Vibrational identification of oxygen adsorbed PtX2 (X=S,Se) with large vertical piezoelectricity

Among the monolayer transition metal dichalcogenide (TMDC) MX${}_2$ family, pristine MX${}_2$ with $T$-phase structures such as PtX${}_2$ generally have no piezoelectricity. Though the good surface air-stability of PtX${}_2$ (X=S,Se) were reported by experiments, the effect of oxygen adsorption on piezoelectricity is unknown. Here, taking PtX${}_2$ (X=S,Se) as prototype and using the first-principles calculations, the PtX${}_2$@O (X=S,Se), where one side of PtX${}_2$ layer are fully adsorbed by O, are identified as piezoelectrics with strong out-of-plane piezoelectricity and large carrier mobility. PtX${}_2$@O are checked to have mechanic, dynamic and thermal stabilities. Unlike PtX${}_2$, PtX${}_2$@O possess more Raman-active modes whose Raman-activities and peak positions can be regularly tuned by strain. The predicted electron mobility of PtX${}_2$@O reaches up to an order of magnitude of 10${}^3$ cm${}^2$ V${}^{\mathrm{-1}}$ s${}^{\mathrm{-1}}$. Notably, the robust piezoelectricity is realized by the O adsorption.
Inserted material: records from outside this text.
-- pv_equiv track=rewrite | github.com/Toney823/YXK_Usefull_Tools | gffExtractor.py | gffblocker
-- ===== SOURCE A (Python) =====
-- def gffblocker(lines: list):
--     file_blocks = []
--     block = []
--     for line in lines:
--         if len(line) == 0:
--             continue
--         if line.split('\t')[2] == 'gene':#startswith(separator_first):
--             if len(block) > 0:
--                 file_blocks.append(block)
--             block = [line]
--             continue
--         block.append(line)
--     if len(block) > 0:
--         file_blocks.append(block)
--     return file_blocks
-- ===== SOURCE B (Python) =====
-- def gffblocker(lines: list):
--     # staged: filter empties, find gene cut positions, slice between cuts
--     kept = [line for line in lines if len(line) > 0]
--     cuts = [i for i, line in enumerate(kept) if line.split('\t')[2] == 'gene']
--     bounds = [0] + cuts + [len(kept)]
--     return [kept[a:b] for a, b in zip(bounds, bounds[1:]) if a < b]
-- ===== Notes on version B (the rewrite author's own statement) =====
-- stated objective: alternative
-- what changed: B replaces A's single accumulator loop by three staged passes: filter out empty lines, collect the indices of 'gene' lines via enumerate, then emit the blocks as non-empty slices between consecutive cut positions.
import Mathlib
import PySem

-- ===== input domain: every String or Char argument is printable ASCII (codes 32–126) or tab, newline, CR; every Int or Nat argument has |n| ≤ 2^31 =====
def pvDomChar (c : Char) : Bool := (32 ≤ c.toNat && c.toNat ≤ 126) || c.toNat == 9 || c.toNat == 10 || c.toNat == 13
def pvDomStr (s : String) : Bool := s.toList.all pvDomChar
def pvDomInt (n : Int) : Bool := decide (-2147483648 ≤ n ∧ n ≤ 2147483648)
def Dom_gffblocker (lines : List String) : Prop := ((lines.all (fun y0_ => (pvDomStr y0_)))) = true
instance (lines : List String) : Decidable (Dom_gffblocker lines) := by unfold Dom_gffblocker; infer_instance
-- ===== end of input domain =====

-- B replaces A's accumulator loop by staged passes (filter empties, collect gene cut
-- indices with enumerate, slice between consecutive cuts); return values proved equal on Pre_.

-- shared gene test: line.split('\t')[2] == 'gene' (totalised with ""; Pre_ keeps inputs where the index is in range)
def pvIsGene (line : String) : Bool :=
  (PySem.List.pyGet? ((PySem.Str.split? line "\t").getD []) 2).getD "" == "gene"

-- ===== PORT A =====
def pvStepA (st : List (List String) × List String) (line : String) :
    List (List String) × List String :=
  if PySem.Str.len line == 0 then st
  else if pvIsGene line then
    ((if st.2.length > 0 then st.1 ++ [st.2] else st.1), [line])
  else (st.1, st.2 ++ [line])

def gffblocker (lines : List String) : List (List String) :=
  let r := lines.foldl pvStepA (([] : List (List String)), ([] : List String))
  if r.2.length > 0 then r.1 ++ [r.2] else r.1

-- ===== PORT B =====
def gffblocker_alt (lines : List String) : List (List String) :=
  let kept := lines.filter (fun line => decide ((0 : Int) < PySem.Str.len line))
  let cuts := ((PySem.List.enumerate kept).filter (fun p => pvIsGene p.2)).map (fun p => p.1)
  let bounds := (0 : Int) :: (cuts ++ [(kept.length : Int)])
  ((bounds.zip bounds.tail).filter (fun p => decide (p.1 < p.2))).map
    (fun p => PySem.List.slice kept (some p.1) (some p.2))

-- ===== PRECONDITION & SPEC =====
-- Pre_ excludes exactly the inputs on which Python A raises IndexError:
-- a non-empty line with fewer than three tab-separated fields.
def Pre_gffblocker (lines : List String) : Prop :=
  ∀ l ∈ lines, ¬ (PySem.Str.len l == 0) = true → 3 ≤ ((PySem.Str.split? l "\t").getD []).length
instance (lines : List String) : Decidable (Pre_gffblocker lines) := by
  unfold Pre_gffblocker; infer_instance
def pvWitness_gffblocker : List String := ["x\ty\tgene", "a\tb\tmRNA", ""]

def Spec_gffblocker (lines : List String) (out : List (List String)) : Prop := out = gffblocker_alt lines
instance (lines : List String) (out : List (List String)) : Decidable (Spec_gffblocker lines out) := by unfold Spec_gffblocker; infer_instance

-- ===== CLAIM (what is proved, stated in full; the proofs are below) =====
def Claim_equal_gffblocker : Prop := ∀ (lines : List String), Dom_gffblocker lines → Pre_gffblocker lines → Spec_gffblocker lines (gffblocker lines)

-- ===== LEMMAS AND PROOFS =====

-- recursive characterisation of A's loop (with the empty-line skip)
def pvAgrp (block : List String) : List String → List (List String)
  | [] => if block.length > 0 then [block] else []
  | l :: ls =>
    if PySem.Str.len l == 0 then pvAgrp block ls
    else if pvIsGene l then (if block.length > 0 then [block] else []) ++ pvAgrp [l] ls
    else pvAgrp (block ++ [l]) ls

-- same grouping on the empties-filtered list (no skip)
def pvAgrp' (block : List String) : List String → List (List String)
  | [] => if block.length > 0 then [block] else []
  | l :: ls =>
    if pvIsGene l then (if block.length > 0 then [block] else []) ++ pvAgrp' [l] ls
    else pvAgrp' (block ++ [l]) ls

-- gene cut positions starting at index s (proof-side form of B's enumerate/filter/map)
def pvCutsFrom (s : Int) : List String → List Int
  | [] => []
  | l :: ls => (if pvIsGene l then [s] else []) ++ pvCutsFrom (s + 1) ls

-- slices between consecutive bounds, keeping non-empty ones (proof-side form of B's zip pass)
def pvChop (ys : List String) (a : Int) : List Int → List (List String)
  | [] => []
  | b :: rest =>
    (if a < b then [PySem.List.slice ys (some a) (some b)] else []) ++ pvChop ys b rest

theorem pvA_foldl (xs : List String) : ∀ (fb : List (List String)) (block : List String),
    (let r := xs.foldl pvStepA (fb, block);
     if r.2.length > 0 then r.1 ++ [r.2] else r.1) = fb ++ pvAgrp block xs := by
  induction xs with
  | nil =>
    intro fb block
    simp only [List.foldl_nil, pvAgrp]
    split_ifs <;> simp
  | cons l ls ih =>
    intro fb block
    simp only [List.foldl_cons, pvAgrp, pvStepA]
    by_cases h0 : l = ""
    · simp [h0, ih]
    · by_cases hg : pvIsGene l = true
      · by_cases hb : block.length > 0
        · simp [h0, hg, hb, ih, List.append_assoc]
        · simp [h0, hg, hb, ih]
      · simp [h0, hg, ih]

theorem pvAgrp_filter (xs : List String) : ∀ (block : List String),
    pvAgrp block xs = pvAgrp' block (xs.filter (fun l => !(PySem.Str.len l == 0))) := by
  induction xs with
  | nil => intro block; simp [pvAgrp, pvAgrp']
  | cons l ls ih =>
    intro block
    by_cases h0 : l = ""
    · simp [pvAgrp, h0, ih]
    · simp [pvAgrp, pvAgrp', h0, ih]

theorem pvCuts_enum (xs : List String) : ∀ (s : Int),
    ((PySem.List.enumerate xs s).filter (fun p => pvIsGene p.2)).map (fun p => p.1)
      = pvCutsFrom s xs := by
  induction xs with
  | nil => intro s; simp [PySem.List.enumerate_nil, pvCutsFrom]
  | cons l ls ih =>
    intro s
    rw [PySem.List.enumerate_cons]
    by_cases hg : pvIsGene l = true
    · simp [hg, pvCutsFrom, ih]
    · simp [hg, pvCutsFrom, ih]

theorem pvZip_chop (ys : List String) (L : List Int) : ∀ (a : Int),
    (((a :: L).zip L).filter (fun p => decide (p.1 < p.2))).map
      (fun p => PySem.List.slice ys (some p.1) (some p.2)) = pvChop ys a L := by
  induction L with
  | nil => intro a; simp [pvChop]
  | cons b rest ih =>
    intro a
    by_cases hab : a < b
    · simp [List.zip_cons_cons, hab, pvChop, ih]
    · simp [List.zip_cons_cons, hab, pvChop, ih]

-- the main invariant: chopping the full list from offset m at the gene cuts of the tail
-- equals A's grouping of the tail with 'block' as the open block
theorem pvMain (ls : List String) : ∀ (full block : List String) (m : Nat),
    block ≠ [] → full.drop m = block ++ ls →
    pvChop full (m : Int) (pvCutsFrom ((m : Int) + block.length) ls ++ [(full.length : Int)])
      = pvAgrp' block ls := by
  induction ls with
  | nil =>
    intro full block m hb hdrop
    have hbl := List.length_pos_of_ne_nil hb
    have hlen : full.length = m + block.length := by
      have := congrArg List.length hdrop
      simp [List.length_drop] at this
      omega
    have hm : m < full.length := by omega
    simp only [pvCutsFrom, List.nil_append, pvChop]
    have hlt : (m : Int) < (full.length : Int) := by exact_mod_cast hm
    rw [if_pos hlt]
    have hslice : PySem.List.slice full (some (m : Int)) (some (full.length : Int))
        = block := by
      rw [PySem.List.slice_natCast, hdrop]
      simp [hlen]
    simp [hslice, pvAgrp', hbl]
  | cons l ls ih =>
    intro full block m hb hdrop
    have hbl := List.length_pos_of_ne_nil hb
    by_cases hg : pvIsGene l = true
    · simp only [pvCutsFrom, hg, if_pos, List.cons_append, pvChop,
        List.nil_append]
      have hab : (m : Int) < (m : Int) + block.length := by omega
      rw [if_pos hab]
      have hslice : PySem.List.slice full (some (m : Int)) (some ((m : Int) + block.length))
          = block := by
        have hc : ((m : Int) + block.length) = ((m + block.length : Nat) : Int) := by push_cast; ring
        rw [hc, PySem.List.slice_natCast, hdrop]
        simp
      have hdrop' : full.drop (m + block.length) = [l] ++ ls := by
        rw [← List.drop_drop, hdrop]; simp
      have h := ih full [l] (m + block.length) (by simp) hdrop'
      have hcast : ((m + block.length : Nat) : Int) = (m : Int) + block.length := by push_cast; ring
      rw [hcast] at h
      norm_num at h
      rw [hslice]
      simp only [pvAgrp', hg, if_pos, List.singleton_append]
      rw [if_pos hbl]
      simp only [List.cons_append, List.nil_append]
      rw [h]
    · simp only [pvCutsFrom, hg]
      have hdrop' : full.drop m = (block ++ [l]) ++ ls := by rw [hdrop]; simp
      have h := ih full (block ++ [l]) m (by simp) hdrop'
      have hcast : (m : Int) + ((block ++ [l]).length : Int) = (m : Int) + block.length + 1 := by
        simp; omega
      rw [hcast] at h
      simp only [Bool.false_eq_true, if_false, List.nil_append]
      rw [h]
      simp [pvAgrp', hg]

theorem pvTop (ys : List String) :
    pvChop ys 0 (pvCutsFrom 0 ys ++ [(ys.length : Int)]) = pvAgrp' [] ys := by
  cases ys with
  | nil => simp [pvCutsFrom, pvChop, pvAgrp']
  | cons l ls =>
    have hdrop : (l :: ls).drop 0 = [l] ++ ls := by simp
    have h := pvMain ls (l :: ls) [l] 0 (by simp) hdrop
    norm_num at h
    by_cases hg : pvIsGene l = true
    · simp only [pvCutsFrom, hg, if_pos, List.cons_append, pvChop]
      rw [if_neg (by omega)]
      simp only [List.nil_append, List.length_cons]
      push_cast
      rw [h]
      simp [pvAgrp', hg]
    · simp only [pvCutsFrom, hg, Bool.false_eq_true, if_false, List.nil_append,
        List.length_cons]
      push_cast
      rw [h]
      simp [pvAgrp', hg]

-- the two Boolean keep-tests agree (len is the non-negative length)
theorem pvFilter_eq (xs : List String) :
    xs.filter (fun line => decide ((0 : Int) < PySem.Str.len line))
      = xs.filter (fun l => !(PySem.Str.len l == 0)) := by
  apply List.filter_congr
  intro l _
  by_cases h0 : l.length = 0
  · simp [PySem.Str.len_eq, h0]
  · simp [PySem.Str.len_eq, h0, Nat.pos_of_ne_zero h0, Int.natCast_eq_zero]

-- ===== VERDICT (by name: the statement is the Claim_ definition above) =====
theorem gffblocker_spec : Claim_equal_gffblocker := by
  intro lines _ _
  unfold Spec_gffblocker gffblocker
  have hA := pvA_foldl lines [] []
  simp only [List.nil_append] at hA
  rw [hA, pvAgrp_filter]
  simp only [gffblocker_alt, List.tail_cons]
  rw [pvFilter_eq, pvCuts_enum, pvZip_chop, pvTop]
The in-plane(out-of-plane) $d_{11}$ ($d_{31}$) reaches up to 7.84(1.01) pm/V. The $d_{31}$ is an order of magnitude larger than that of other typical MX${}_2$-based 2D piezoelectrics, including PtSSe, MoSTe, etc. The large vertical piezoelectricity is attributed to the asymmetric charge transfers between the up and down layers which induce large potential-step ($\Delta$V). The trend of $\Delta$V generally coincides with that of $e_{31}$ ($d_{31}$), the larger $\Delta$V is, the larger $e_{31}$ ($d_{31}$) could be obtained. Our results not only show the potential use of PtX${}_2$@O on 2D piezoelectric devices, but also indicate the crucial role of $\Delta$V-engineering for pre-design of piezoelectrics. The findings can be extended to realization of piezoelectricity of other MX${}_2$ with $T$-phase structures such as HfX${}_2$, SnX${}_2$.